[LinuxUsers] permissions
Chris Louden
chris at chrislouden.com
Wed Aug 13 02:26:40 UTC 2008
On Tue, Aug 12, 2008 at 7:06 PM, Michael Sokolov
<msokolov at ivan.harhan.org> wrote:
> Chris Louden <chris at chrislouden.com> wrote:
>
>> Anyone ever had issues with permissions on folders that contain (#)

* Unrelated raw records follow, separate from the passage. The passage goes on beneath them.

-- pv_equiv track=rewrite | github.com/hyunji-ok/CODING-TEST-OLD | programmers/python3/level1/모의고사.py | solution
-- ===== SOURCE A (Python) =====
-- def solution(answers):
--     answer = []
--
--     count1 = 0
--     count2 = 0
--     count3 = 0
--
--     num1 = [1,2,3,4,5]
--     num2 = [2,1,2,3,2,4,2,5]
--     num3 = [3,3,1,1,2,2,4,4,5,5]
--
--     for i in range(len(answers)):
--         if answers[i] == num1[i%len(num1)]:
--             count1+=1
--         if answers[i] == num2[i%len(num2)]:
--             count2+=1
--         if answers[i] == num3[i%len(num3)]:
--             count3+=1
--
--     answer_temp = [count1, count2, count3]
--
--     for person, score in enumerate(answer_temp):
--         if score == max(answer_temp):
--             answer.append(person+1)
--
--     return answer
-- ===== SOURCE B (Python) =====
-- def solution(answers):
--     # Phase-histogram algorithm: the three guess patterns repeat with period
--     # lcm(5,8,10) = 40, so one pass buckets answers by (position mod 40, value);
--     # each score is then a fixed 40-term table lookup sum, no per-pattern scan.
--     patterns = [[1, 2, 3, 4, 5],
--                 [2, 1, 2, 3, 2, 4, 2, 5],
--                 [3, 3, 1, 1, 2, 2, 4, 4, 5, 5]]
--     hist = {}
--     for i, a in enumerate(answers):
--         k = (i % 40, a)
--         hist[k] = hist.get(k, 0) + 1
--     scores = [sum(hist.get((r, p[r % len(p)]), 0) for r in range(40)) for p in patterns]
--     best = max(scores)
--     return [k + 1 for k, s in enumerate(scores) if s == best]
-- ===== Notes on version B (the rewrite author's own statement) =====
-- stated objective: alternative
-- what changed: Replaces A's fused per-element pattern-comparison loop by a phase-histogram algorithm: one pass buckets answers into a dict keyed by (index mod 40, value) -- 40 = lcm of the three pattern periods -- and each score is a fixed 40-term lookup sum over that table; winners are then selected by a comprehension over the score list.
import Mathlib
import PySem

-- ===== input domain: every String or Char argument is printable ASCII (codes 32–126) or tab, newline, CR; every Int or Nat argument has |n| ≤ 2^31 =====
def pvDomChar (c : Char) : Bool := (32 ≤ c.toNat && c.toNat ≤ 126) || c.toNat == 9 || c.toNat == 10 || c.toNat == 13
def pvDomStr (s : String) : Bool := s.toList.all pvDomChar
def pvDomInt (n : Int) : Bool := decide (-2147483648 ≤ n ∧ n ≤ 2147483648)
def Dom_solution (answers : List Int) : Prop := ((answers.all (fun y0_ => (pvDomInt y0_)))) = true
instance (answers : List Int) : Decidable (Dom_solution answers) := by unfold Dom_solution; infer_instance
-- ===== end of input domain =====

-- B replaces A's fused per-element pattern-comparison loop by a phase-histogram algorithm:
-- one pass buckets answers by (index mod 40, value) — 40 = lcm of the pattern periods —
-- and each score is a 40-term lookup sum over that table (objective: alternative).

-- ===== PORT A =====
def solution (answers : List Int) : List Int :=
  let num1 : List Int := [1,2,3,4,5]
  let num2 : List Int := [2,1,2,3,2,4,2,5]
  let num3 : List Int := [3,3,1,1,2,2,4,4,5,5]
  -- indices from range(len(answers)) are always in range, so pyGetD's default is never used
  let c := (PySem.List.pyRange 0 (answers.length : Int) 1).foldl
    (fun (c : Int × Int × Int) i =>
      (if PySem.List.pyGetD answers i 0 = PySem.List.pyGetD num1 (PySem.Int.mod i (num1.length : Int)) 0 then c.1 + 1 else c.1,
       if PySem.List.pyGetD answers i 0 = PySem.List.pyGetD num2 (PySem.Int.mod i (num2.length : Int)) 0 then c.2.1 + 1 else c.2.1,
       if PySem.List.pyGetD answers i 0 = PySem.List.pyGetD num3 (PySem.Int.mod i (num3.length : Int)) 0 then c.2.2 + 1 else c.2.2))
    ((0 : Int), (0 : Int), (0 : Int))
  let answer_temp : List Int := [c.1, c.2.1, c.2.2]
  (PySem.List.enumerate answer_temp).foldl
    (fun acc ps => if ps.2 = (PySem.List.max? answer_temp (fun y => y)).getD 0 then acc ++ [ps.1 + 1] else acc) []

-- ===== PORT B =====
def solution_alt (answers : List Int) : List Int :=
  let patterns : List (List Int) := [[1,2,3,4,5], [2,1,2,3,2,4,2,5], [3,3,1,1,2,2,4,4,5,5]]
  -- hist[k] = hist.get(k, 0) + 1 over k = (i % 40, a)
  let hist : PySem.Dict (Int × Int) Int := (PySem.List.enumerate answers).foldl
    (fun d ia => d.insert (PySem.Int.mod ia.1 40, ia.2) (d.getD (PySem.Int.mod ia.1 40, ia.2) 0 + 1))
    PySem.Dict.empty
  let scores := patterns.map (fun p =>
    ((PySem.List.pyRange 0 40 1).map
      (fun r => hist.getD (r, PySem.List.pyGetD p (PySem.Int.mod r (p.length : Int)) 0) 0)).sum)
  let best := (PySem.List.max? scores (fun y => y)).getD 0
  ((PySem.List.enumerate scores).filter (fun is => is.2 = best)).map (fun is => is.1 + 1)

-- ===== PRECONDITION & SPEC =====
def Spec_solution (answers : List Int) (out : List Int) : Prop := out = solution_alt answers
instance (answers : List Int) (out : List Int) : Decidable (Spec_solution answers out) := by unfold Spec_solution; infer_instance

-- ===== CLAIM (what is proved, stated in full; the proofs are below) =====
def Claim_equal_solution : Prop := ∀ (answers : List Int), Dom_solution answers → Spec_solution answers (solution answers)

-- ===== LEMMAS AND PROOFS =====

-- proof-side intermediate: the matching-position count for one pattern
def pvScore (answers p : List Int) : Int :=
  ((PySem.List.enumerate answers).map
    (fun ia => if ia.2 = PySem.List.pyGetD p (PySem.Int.mod ia.1 (p.length : Int)) 0 then (1 : Int) else 0)).sum

theorem pvScore_eq_countP (answers p : List Int) :
    pvScore answers p =
      (((PySem.List.enumerate answers).countP
        (fun ia => decide (ia.2 = PySem.List.pyGetD p (PySem.Int.mod ia.1 (p.length : Int)) 0))) : Int) := by
  unfold pvScore
  rw [show (fun ia : Int × Int => if ia.2 = PySem.List.pyGetD p (PySem.Int.mod ia.1 (p.length : Int)) 0 then (1 : Int) else 0)
      = (fun ia : Int × Int => if (decide (ia.2 = PySem.List.pyGetD p (PySem.Int.mod ia.1 (p.length : Int)) 0)) = true then (1 : Int) else 0)
      from by funext ia; simp]
  exact PySem.List.sum_map_ite_one_zero _ _

-- a sum over a nodup list of a function vanishing off m is its value at m
theorem sum_map_single (R : List Int) (m : Int) (f : Int → Int)
    (hnd : R.Nodup) (hm : m ∈ R) (h0 : ∀ r ∈ R, r ≠ m → f r = 0) :
    (R.map f).sum = f m := by
  induction R with
  | nil => cases hm
  | cons a R ih =>
    rcases List.mem_cons.mp hm with h | h
    · subst h
      have hz : ∀ x ∈ R.map f, x = 0 := by
        intro x hx
        rcases List.mem_map.mp hx with ⟨r, hr, rfl⟩
        exact h0 r (List.mem_cons_of_mem _ hr) (fun he => (List.nodup_cons.mp hnd).1 (he ▸ hr))
      simp [List.sum_eq_zero hz]
    · have ha : f a = 0 := h0 a (List.mem_cons_self) (fun he => (List.nodup_cons.mp hnd).1 (he ▸ h))
      simp [ha, ih (List.nodup_cons.mp hnd).2 h (fun r hr => h0 r (List.mem_cons_of_mem _ hr))]

theorem sum_map_ite_pair (v : Int → Int) (m w : Int) (hm0 : 0 ≤ m) (hm : m < 40) :
    ((PySem.List.pyRange 0 40 1).map (fun r => if (m, w) = (r, v r) then (1 : Int) else 0)).sum
      = if w = v m then 1 else 0 := by
  rw [sum_map_single (PySem.List.pyRange 0 40 1) m _
      (PySem.List.nodup_pyRange_one 0 40)
      ((PySem.List.mem_pyRange_one).mpr ⟨hm0, hm⟩)
      (by intro r _ hr; simp [Prod.ext_iff, Ne.symm hr])]
  simp [Prod.ext_iff]

-- one histogram pass grouped by (index mod 40, value) counts exactly the matches
theorem sum_count_mod (L : List (Int × Int)) (v : Int → Int) :
    ((PySem.List.pyRange 0 40 1).map
      (fun r => ((L.map (fun ia => (PySem.Int.mod ia.1 40, ia.2))).count (r, v r) : Int))).sum
    = ((L.countP (fun ia => decide (ia.2 = v (PySem.Int.mod ia.1 40)))) : Int) := by
  induction L with
  | nil => simp
  | cons x L ih =>
    have hstep : (fun r => (((x :: L).map (fun ia => (PySem.Int.mod ia.1 40, ia.2))).count (r, v r) : Int))
        = fun r => ((L.map (fun ia => (PySem.Int.mod ia.1 40, ia.2))).count (r, v r) : Int)
            + (if (PySem.Int.mod x.1 40, x.2) = (r, v r) then 1 else 0) := by
      funext r
      rw [List.map_cons, List.count_cons]
      push_cast
      congr 1
      simp [beq_iff_eq]
    rw [hstep, PySem.List.sum_map_add_int, ih,
        sum_map_ite_pair v (PySem.Int.mod x.1 40) x.2
          (PySem.Int.mod_nonneg x.1 (by norm_num)) (PySem.Int.mod_lt x.1 (by norm_num))]
    rw [List.countP_cons]
    push_cast
    simp

theorem mod_mod_collapse (j b : Int) (hb : 0 < b) (hdvd : b ∣ 40) :
    PySem.Int.mod (PySem.Int.mod j 40) b = PySem.Int.mod j b := by
  rw [PySem.Int.mod_eq_emod_of_pos hb, PySem.Int.mod_eq_emod_of_pos hb,
      PySem.Int.mod_eq_emod_of_pos (show (0:Int) < 40 by norm_num)]
  exact Int.emod_emod_of_dvd j hdvd

-- the histogram's entry at k is the number of elements mapping to bucket k
theorem getD_hist (L : List (Int × Int)) (d : PySem.Dict (Int × Int) Int) (k : Int × Int) :
    (L.foldl (fun d ia => d.insert (PySem.Int.mod ia.1 40, ia.2) (d.getD (PySem.Int.mod ia.1 40, ia.2) 0 + 1)) d).getD k 0
    = d.getD k 0 + ((L.map (fun ia => (PySem.Int.mod ia.1 40, ia.2))).count k : Int) := by
  induction L generalizing d with
  | nil => simp
  | cons x L ih =>
    simp only [List.foldl_cons, List.map_cons, List.count_cons]
    rw [ih, PySem.Dict.getD_insert]
    simp only [beq_iff_eq]
    by_cases h : k = (PySem.Int.mod x.1 40, x.2)
    · rw [if_pos h, if_pos h.symm, h]
      push_cast
      ring
    · rw [if_neg h, if_neg (fun he => h (Eq.symm he))]
      push_cast
      ring

-- B's histogram score equals the direct matching count for each pattern
theorem bscore_eq (answers p : List Int) (hb : 0 < (p.length : Int)) (hdvd : (p.length : Int) ∣ 40) :
    ((PySem.List.pyRange 0 40 1).map
      (fun r => ((PySem.List.enumerate answers).foldl
          (fun d ia => d.insert (PySem.Int.mod ia.1 40, ia.2) (d.getD (PySem.Int.mod ia.1 40, ia.2) 0 + 1))
          PySem.Dict.empty).getD (r, PySem.List.pyGetD p (PySem.Int.mod r (p.length : Int)) 0) 0)).sum
    = pvScore answers p := by
  have hget : ∀ k : Int × Int,
      ((PySem.List.enumerate answers).foldl
        (fun d ia => d.insert (PySem.Int.mod ia.1 40, ia.2) (d.getD (PySem.Int.mod ia.1 40, ia.2) 0 + 1))
        PySem.Dict.empty).getD k 0
      = (((PySem.List.enumerate answers).map (fun ia => (PySem.Int.mod ia.1 40, ia.2))).count k : Int) := by
    intro k
    rw [getD_hist]
    simp
  simp only [hget]
  rw [sum_count_mod (PySem.List.enumerate answers)
        (fun r => PySem.List.pyGetD p (PySem.Int.mod r (p.length : Int)) 0)]
  have hcoll : (fun ia : Int × Int =>
        decide (ia.2 = PySem.List.pyGetD p (PySem.Int.mod (PySem.Int.mod ia.1 40) (p.length : Int)) 0))
      = (fun ia : Int × Int =>
        decide (ia.2 = PySem.List.pyGetD p (PySem.Int.mod ia.1 (p.length : Int)) 0)) := by
    funext ia
    rw [mod_mod_collapse ia.1 (p.length : Int) hb hdvd]
  rw [hcoll, ← pvScore_eq_countP]

-- A's fused triple-counter loop computes the three per-pattern scores
theorem counts_eq (answers : List Int) :
    (PySem.List.pyRange 0 (answers.length : Int) 1).foldl
      (fun (c : Int × Int × Int) i =>
        (if PySem.List.pyGetD answers i 0 = PySem.List.pyGetD ([1,2,3,4,5] : List Int) (PySem.Int.mod i (([1,2,3,4,5] : List Int).length : Int)) 0 then c.1 + 1 else c.1,
         if PySem.List.pyGetD answers i 0 = PySem.List.pyGetD ([2,1,2,3,2,4,2,5] : List Int) (PySem.Int.mod i (([2,1,2,3,2,4,2,5] : List Int).length : Int)) 0 then c.2.1 + 1 else c.2.1,
         if PySem.List.pyGetD answers i 0 = PySem.List.pyGetD ([3,3,1,1,2,2,4,4,5,5] : List Int) (PySem.Int.mod i (([3,3,1,1,2,2,4,4,5,5] : List Int).length : Int)) 0 then c.2.2 + 1 else c.2.2))
      ((0 : Int), (0 : Int), (0 : Int)) =
    (pvScore answers [1,2,3,4,5], pvScore answers [2,1,2,3,2,4,2,5], pvScore answers [3,3,1,1,2,2,4,4,5,5]) := by
  rw [PySem.List.foldl_prod_mk
        (f := fun (a : Int) (i : Int) => if PySem.List.pyGetD answers i 0 = PySem.List.pyGetD ([1,2,3,4,5] : List Int) (PySem.Int.mod i (([1,2,3,4,5] : List Int).length : Int)) 0 then a + 1 else a)
        (g := fun (c : Int × Int) (i : Int) =>
          (if PySem.List.pyGetD answers i 0 = PySem.List.pyGetD ([2,1,2,3,2,4,2,5] : List Int) (PySem.Int.mod i (([2,1,2,3,2,4,2,5] : List Int).length : Int)) 0 then c.1 + 1 else c.1,
           if PySem.List.pyGetD answers i 0 = PySem.List.pyGetD ([3,3,1,1,2,2,4,4,5,5] : List Int) (PySem.Int.mod i (([3,3,1,1,2,2,4,4,5,5] : List Int).length : Int)) 0 then c.2 + 1 else c.2))]
  rw [PySem.List.foldl_prod_mk
        (f := fun (a : Int) (i : Int) => if PySem.List.pyGetD answers i 0 = PySem.List.pyGetD ([2,1,2,3,2,4,2,5] : List Int) (PySem.Int.mod i (([2,1,2,3,2,4,2,5] : List Int).length : Int)) 0 then a + 1 else a)
        (g := fun (a : Int) (i : Int) => if PySem.List.pyGetD answers i 0 = PySem.List.pyGetD ([3,3,1,1,2,2,4,4,5,5] : List Int) (PySem.Int.mod i (([3,3,1,1,2,2,4,4,5,5] : List Int).length : Int)) 0 then a + 1 else a)]
  rw [PySem.List.foldl_ite_add_one, PySem.List.foldl_ite_add_one, PySem.List.foldl_ite_add_one]
  have hb : ∀ p : List Int, pvScore answers p =
      (((PySem.List.pyRange 0 (answers.length : Int) 1).countP
        (fun i => decide (PySem.List.pyGetD answers i 0 = PySem.List.pyGetD p (PySem.Int.mod i (p.length : Int)) 0))) : Int) := by
    intro p
    rw [pvScore_eq_countP, PySem.List.enumerate_eq_map_pyRange (d := 0), List.countP_map]
    rfl
  rw [hb, hb, hb]
  simp

-- A's append loop is B's filter-map comprehension, once the scores agree
theorem select_eq (s1 s2 s3 : Int) :
    (PySem.List.enumerate ([s1, s2, s3] : List Int)).foldl
      (fun acc ps => if ps.2 = (PySem.List.max? ([s1, s2, s3] : List Int) (fun y => y)).getD 0 then acc ++ [ps.1 + 1] else acc) [] =
    ((PySem.List.enumerate ([s1, s2, s3] : List Int)).filter
      (fun is => is.2 = (PySem.List.max? ([s1, s2, s3] : List Int) (fun y => y)).getD 0)).map (fun is => is.1 + 1) := by
  have h := PySem.List.foldl_append_if
    (l := PySem.List.enumerate ([s1, s2, s3] : List Int)) (acc := ([] : List Int))
    (p := fun ps : Int × Int => decide (ps.2 = (PySem.List.max? ([s1, s2, s3] : List Int) (fun y => y)).getD 0))
    (f := fun ps : Int × Int => ps.1 + 1)
  simp only [decide_eq_true_eq] at h
  rw [h]
  simp

-- ===== VERDICT (by name: the statement is the Claim_ definition above) =====
theorem solution_spec : Claim_equal_solution := by
  intro answers _
  unfold Spec_solution solution solution_alt
  simp only [List.map_cons, List.map_nil]
  rw [counts_eq answers]
  simp only [bscore_eq answers [1,2,3,4,5] (by norm_num) (by norm_num),
      bscore_eq answers [2,1,2,3,2,4,2,5] (by norm_num) (by norm_num),
      bscore_eq answers [3,3,1,1,2,2,4,4,5,5] (by norm_num) (by norm_num)]
  exact select_eq _ _ _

>> (@) or( ,) in the name?
>
> Ahmm, Linux (just like UNIX) doesn't have folders, it has directories.
>
> As far as characters in file and directory names go: dunno about Linux,
> but in UNIX the name of a file (any file, be it a regular file, a
> directory, a symlink, a block or character device node or a socket) may
> be up to 255 characters in length and may contain ANY 7-bit ASCII
> characters except NUL and '/'.
>
> Permissions have absolutely nothing to do with it: the name and the
> permission bits are completely orthogonal. Furthermore, the permission
> bits are part of the i-node and there may be more than one filename (in
> the same or in different directories) referring to the same i-node.
>
> MS
to clarify. I appear to be having issues with new files being created
via SMB and not receiving the appropriate permissions and membership
based on the sticky settings. The "directories" that this occurs in
have complex names that _could_ potentially have issues with scripts
due to the use of # , @ and other characters. Although
troubleshooting is not complete.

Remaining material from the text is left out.